#### Task requirements:
Print the data that follows exactly as it stands, from its first line through the line containing "-- what changed: Replaces", and stop there.

#### Records for the exercise:

▬▬▬▬▬▬▬▬▬▬

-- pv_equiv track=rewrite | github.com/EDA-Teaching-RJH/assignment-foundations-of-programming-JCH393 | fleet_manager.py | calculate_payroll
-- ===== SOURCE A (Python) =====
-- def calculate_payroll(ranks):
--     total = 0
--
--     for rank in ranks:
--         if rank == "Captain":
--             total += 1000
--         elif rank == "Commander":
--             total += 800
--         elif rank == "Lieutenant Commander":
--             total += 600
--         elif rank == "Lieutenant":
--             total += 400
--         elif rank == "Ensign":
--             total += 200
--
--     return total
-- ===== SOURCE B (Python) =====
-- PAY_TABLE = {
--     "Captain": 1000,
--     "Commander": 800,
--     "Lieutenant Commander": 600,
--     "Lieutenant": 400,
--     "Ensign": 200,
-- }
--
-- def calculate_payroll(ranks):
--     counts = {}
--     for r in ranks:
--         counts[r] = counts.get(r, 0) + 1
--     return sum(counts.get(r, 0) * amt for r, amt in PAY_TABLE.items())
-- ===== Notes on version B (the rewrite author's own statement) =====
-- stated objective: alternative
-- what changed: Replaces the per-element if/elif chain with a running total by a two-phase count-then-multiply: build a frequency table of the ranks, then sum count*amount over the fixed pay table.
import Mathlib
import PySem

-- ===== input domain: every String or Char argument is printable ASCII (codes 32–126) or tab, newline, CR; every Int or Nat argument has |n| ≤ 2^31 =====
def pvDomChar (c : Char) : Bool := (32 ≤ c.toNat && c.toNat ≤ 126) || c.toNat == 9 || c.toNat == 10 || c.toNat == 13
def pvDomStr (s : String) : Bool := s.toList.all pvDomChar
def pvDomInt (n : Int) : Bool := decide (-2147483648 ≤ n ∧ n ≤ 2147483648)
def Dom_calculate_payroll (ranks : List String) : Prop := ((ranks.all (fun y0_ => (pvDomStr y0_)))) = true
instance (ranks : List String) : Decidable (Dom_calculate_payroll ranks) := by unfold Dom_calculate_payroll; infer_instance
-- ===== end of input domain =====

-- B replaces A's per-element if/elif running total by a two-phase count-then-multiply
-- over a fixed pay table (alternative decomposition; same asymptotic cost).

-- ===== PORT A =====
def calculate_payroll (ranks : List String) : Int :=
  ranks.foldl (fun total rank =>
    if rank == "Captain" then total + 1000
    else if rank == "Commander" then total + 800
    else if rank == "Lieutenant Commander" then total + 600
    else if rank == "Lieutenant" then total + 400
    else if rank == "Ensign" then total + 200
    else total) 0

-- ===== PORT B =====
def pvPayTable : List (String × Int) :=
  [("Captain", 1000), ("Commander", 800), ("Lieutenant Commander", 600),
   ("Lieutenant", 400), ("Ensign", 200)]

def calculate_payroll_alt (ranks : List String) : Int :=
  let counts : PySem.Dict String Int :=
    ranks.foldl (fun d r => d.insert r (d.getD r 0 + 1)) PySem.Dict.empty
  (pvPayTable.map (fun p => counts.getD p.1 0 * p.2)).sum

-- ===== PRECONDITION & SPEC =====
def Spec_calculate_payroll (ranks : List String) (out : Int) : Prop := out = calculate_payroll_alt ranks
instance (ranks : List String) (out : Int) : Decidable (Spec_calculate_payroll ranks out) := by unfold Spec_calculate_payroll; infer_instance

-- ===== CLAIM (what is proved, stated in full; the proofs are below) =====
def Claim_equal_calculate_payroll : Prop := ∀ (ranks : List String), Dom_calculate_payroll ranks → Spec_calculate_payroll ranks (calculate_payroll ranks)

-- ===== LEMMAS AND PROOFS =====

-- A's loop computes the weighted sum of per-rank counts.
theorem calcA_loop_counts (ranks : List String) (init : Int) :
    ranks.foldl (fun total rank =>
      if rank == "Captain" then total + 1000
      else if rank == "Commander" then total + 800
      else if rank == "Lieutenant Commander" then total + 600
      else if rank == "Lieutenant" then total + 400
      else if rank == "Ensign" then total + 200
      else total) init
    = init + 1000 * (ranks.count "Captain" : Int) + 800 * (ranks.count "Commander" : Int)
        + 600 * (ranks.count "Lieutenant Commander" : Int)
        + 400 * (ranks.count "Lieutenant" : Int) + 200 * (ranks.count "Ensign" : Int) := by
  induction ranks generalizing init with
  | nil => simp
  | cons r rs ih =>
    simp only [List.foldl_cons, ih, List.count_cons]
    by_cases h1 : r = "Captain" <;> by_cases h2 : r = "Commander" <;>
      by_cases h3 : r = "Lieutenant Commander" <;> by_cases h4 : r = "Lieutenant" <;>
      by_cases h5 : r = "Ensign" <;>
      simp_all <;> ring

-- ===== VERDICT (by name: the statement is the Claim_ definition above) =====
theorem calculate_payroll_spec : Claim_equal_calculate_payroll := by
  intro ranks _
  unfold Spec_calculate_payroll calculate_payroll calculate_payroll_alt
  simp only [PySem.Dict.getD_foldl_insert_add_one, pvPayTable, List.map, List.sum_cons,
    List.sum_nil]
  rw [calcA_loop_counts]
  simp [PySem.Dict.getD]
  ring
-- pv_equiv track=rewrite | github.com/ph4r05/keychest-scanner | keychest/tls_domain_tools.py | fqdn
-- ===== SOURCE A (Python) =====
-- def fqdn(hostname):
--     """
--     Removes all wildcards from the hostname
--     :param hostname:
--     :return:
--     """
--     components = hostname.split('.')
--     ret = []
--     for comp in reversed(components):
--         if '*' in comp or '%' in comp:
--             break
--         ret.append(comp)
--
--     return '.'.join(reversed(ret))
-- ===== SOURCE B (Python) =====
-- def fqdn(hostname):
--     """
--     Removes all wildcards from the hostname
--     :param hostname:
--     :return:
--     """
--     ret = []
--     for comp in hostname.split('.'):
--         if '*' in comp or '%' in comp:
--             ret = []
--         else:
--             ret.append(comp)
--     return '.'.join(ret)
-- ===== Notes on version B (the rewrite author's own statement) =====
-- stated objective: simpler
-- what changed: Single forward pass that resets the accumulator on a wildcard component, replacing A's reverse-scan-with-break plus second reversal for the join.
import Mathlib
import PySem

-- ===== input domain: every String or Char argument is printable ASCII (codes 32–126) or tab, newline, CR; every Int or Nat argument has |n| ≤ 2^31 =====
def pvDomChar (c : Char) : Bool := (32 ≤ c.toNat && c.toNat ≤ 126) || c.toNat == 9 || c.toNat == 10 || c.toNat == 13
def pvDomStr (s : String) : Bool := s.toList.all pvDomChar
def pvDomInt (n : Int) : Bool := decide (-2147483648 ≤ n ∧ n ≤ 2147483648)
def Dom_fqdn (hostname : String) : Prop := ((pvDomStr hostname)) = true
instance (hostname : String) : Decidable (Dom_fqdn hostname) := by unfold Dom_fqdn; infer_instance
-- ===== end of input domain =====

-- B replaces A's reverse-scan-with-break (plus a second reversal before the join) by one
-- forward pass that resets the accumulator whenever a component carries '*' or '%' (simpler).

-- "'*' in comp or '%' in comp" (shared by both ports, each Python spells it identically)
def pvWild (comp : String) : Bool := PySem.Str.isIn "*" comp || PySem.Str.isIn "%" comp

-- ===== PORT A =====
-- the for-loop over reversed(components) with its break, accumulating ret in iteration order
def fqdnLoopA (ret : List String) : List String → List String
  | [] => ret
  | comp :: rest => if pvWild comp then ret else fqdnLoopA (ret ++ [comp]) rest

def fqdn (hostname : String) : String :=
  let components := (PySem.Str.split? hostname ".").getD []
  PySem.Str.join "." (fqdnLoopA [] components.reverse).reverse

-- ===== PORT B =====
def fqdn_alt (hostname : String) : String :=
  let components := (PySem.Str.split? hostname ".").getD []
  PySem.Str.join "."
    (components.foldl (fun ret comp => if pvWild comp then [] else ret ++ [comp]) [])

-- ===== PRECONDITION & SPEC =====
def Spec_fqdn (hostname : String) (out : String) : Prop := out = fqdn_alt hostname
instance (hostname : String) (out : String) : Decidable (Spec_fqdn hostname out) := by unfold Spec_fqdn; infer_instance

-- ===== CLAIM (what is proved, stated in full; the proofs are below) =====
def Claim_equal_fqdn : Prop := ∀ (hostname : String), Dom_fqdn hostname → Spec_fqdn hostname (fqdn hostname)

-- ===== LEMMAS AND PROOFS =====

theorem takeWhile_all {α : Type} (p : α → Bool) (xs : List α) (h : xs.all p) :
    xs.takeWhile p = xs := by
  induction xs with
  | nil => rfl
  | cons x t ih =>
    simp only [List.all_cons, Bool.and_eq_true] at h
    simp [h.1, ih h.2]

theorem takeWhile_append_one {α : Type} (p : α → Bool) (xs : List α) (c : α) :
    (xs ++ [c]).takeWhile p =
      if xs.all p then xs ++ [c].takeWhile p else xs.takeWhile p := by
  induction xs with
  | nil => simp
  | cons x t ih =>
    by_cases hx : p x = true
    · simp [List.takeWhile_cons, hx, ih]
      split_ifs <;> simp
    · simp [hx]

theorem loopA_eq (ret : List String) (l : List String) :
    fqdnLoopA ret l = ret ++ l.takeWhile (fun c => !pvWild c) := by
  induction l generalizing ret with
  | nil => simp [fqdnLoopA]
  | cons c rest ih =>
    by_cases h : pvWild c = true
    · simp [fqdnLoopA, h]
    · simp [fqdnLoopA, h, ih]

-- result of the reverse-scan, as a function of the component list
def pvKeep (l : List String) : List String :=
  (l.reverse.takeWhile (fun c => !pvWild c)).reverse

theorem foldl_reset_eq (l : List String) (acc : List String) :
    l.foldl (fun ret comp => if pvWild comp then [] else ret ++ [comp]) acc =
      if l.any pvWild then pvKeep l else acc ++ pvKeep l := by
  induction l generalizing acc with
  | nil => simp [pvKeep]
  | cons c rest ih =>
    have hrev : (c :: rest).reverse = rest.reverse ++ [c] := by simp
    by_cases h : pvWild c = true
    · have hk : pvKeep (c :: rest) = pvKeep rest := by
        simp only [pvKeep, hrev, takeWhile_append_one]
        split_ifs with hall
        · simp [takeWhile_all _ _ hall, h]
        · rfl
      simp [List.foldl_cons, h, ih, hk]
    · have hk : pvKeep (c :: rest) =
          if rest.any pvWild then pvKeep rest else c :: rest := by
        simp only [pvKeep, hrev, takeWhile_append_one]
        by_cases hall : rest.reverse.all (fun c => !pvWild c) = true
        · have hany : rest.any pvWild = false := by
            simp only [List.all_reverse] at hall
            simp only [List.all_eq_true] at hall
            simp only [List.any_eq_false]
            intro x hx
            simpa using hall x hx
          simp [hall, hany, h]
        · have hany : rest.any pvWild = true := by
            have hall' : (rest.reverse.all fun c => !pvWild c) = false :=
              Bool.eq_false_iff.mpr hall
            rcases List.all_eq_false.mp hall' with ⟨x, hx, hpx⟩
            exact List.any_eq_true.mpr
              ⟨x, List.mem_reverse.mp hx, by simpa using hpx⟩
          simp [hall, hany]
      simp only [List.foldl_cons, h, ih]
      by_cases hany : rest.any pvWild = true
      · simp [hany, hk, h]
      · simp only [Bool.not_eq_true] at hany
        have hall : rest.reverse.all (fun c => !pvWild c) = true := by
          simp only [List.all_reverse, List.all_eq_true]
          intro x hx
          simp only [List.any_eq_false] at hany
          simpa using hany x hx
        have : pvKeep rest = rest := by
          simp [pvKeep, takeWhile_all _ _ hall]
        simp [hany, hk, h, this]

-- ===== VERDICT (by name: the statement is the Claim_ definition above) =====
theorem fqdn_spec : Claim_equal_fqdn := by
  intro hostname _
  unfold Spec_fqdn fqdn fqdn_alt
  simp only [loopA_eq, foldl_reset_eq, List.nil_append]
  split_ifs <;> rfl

▬▬▬▬▬▬▬▬▬▬

#### Result of this exercise:
-- pv_equiv track=rewrite | github.com/EDA-Teaching-RJH/assignment-foundations-of-programming-JCH393 | fleet_manager.py | calculate_payroll
-- ===== SOURCE A (Python) =====
-- def calculate_payroll(ranks):
--     total = 0
--
--     for rank in ranks:
--         if rank == "Captain":
--             total += 1000
--         elif rank == "Commander":
--             total += 800
--         elif rank == "Lieutenant Commander":
--             total += 600
--         elif rank == "Lieutenant":
--             total += 400
--         elif rank == "Ensign":
--             total += 200
--
--     return total
-- ===== SOURCE B (Python) =====
-- PAY_TABLE = {
--     "Captain": 1000,
--     "Commander": 800,
--     "Lieutenant Commander": 600,
--     "Lieutenant": 400,
--     "Ensign": 200,
-- }
--
-- def calculate_payroll(ranks):
--     counts = {}
--     for r in ranks:
--         counts[r] = counts.get(r, 0) + 1
--     return sum(counts.get(r, 0) * amt for r, amt in PAY_TABLE.items())
-- ===== Notes on version B (the rewrite author's own statement) =====
-- stated objective: alternative
-- what changed: Replaces the per-element if/elif chain with a running total by a two-phase count-then-multiply: build a frequency table of the ranks, then sum count*amount over the fixed pay table.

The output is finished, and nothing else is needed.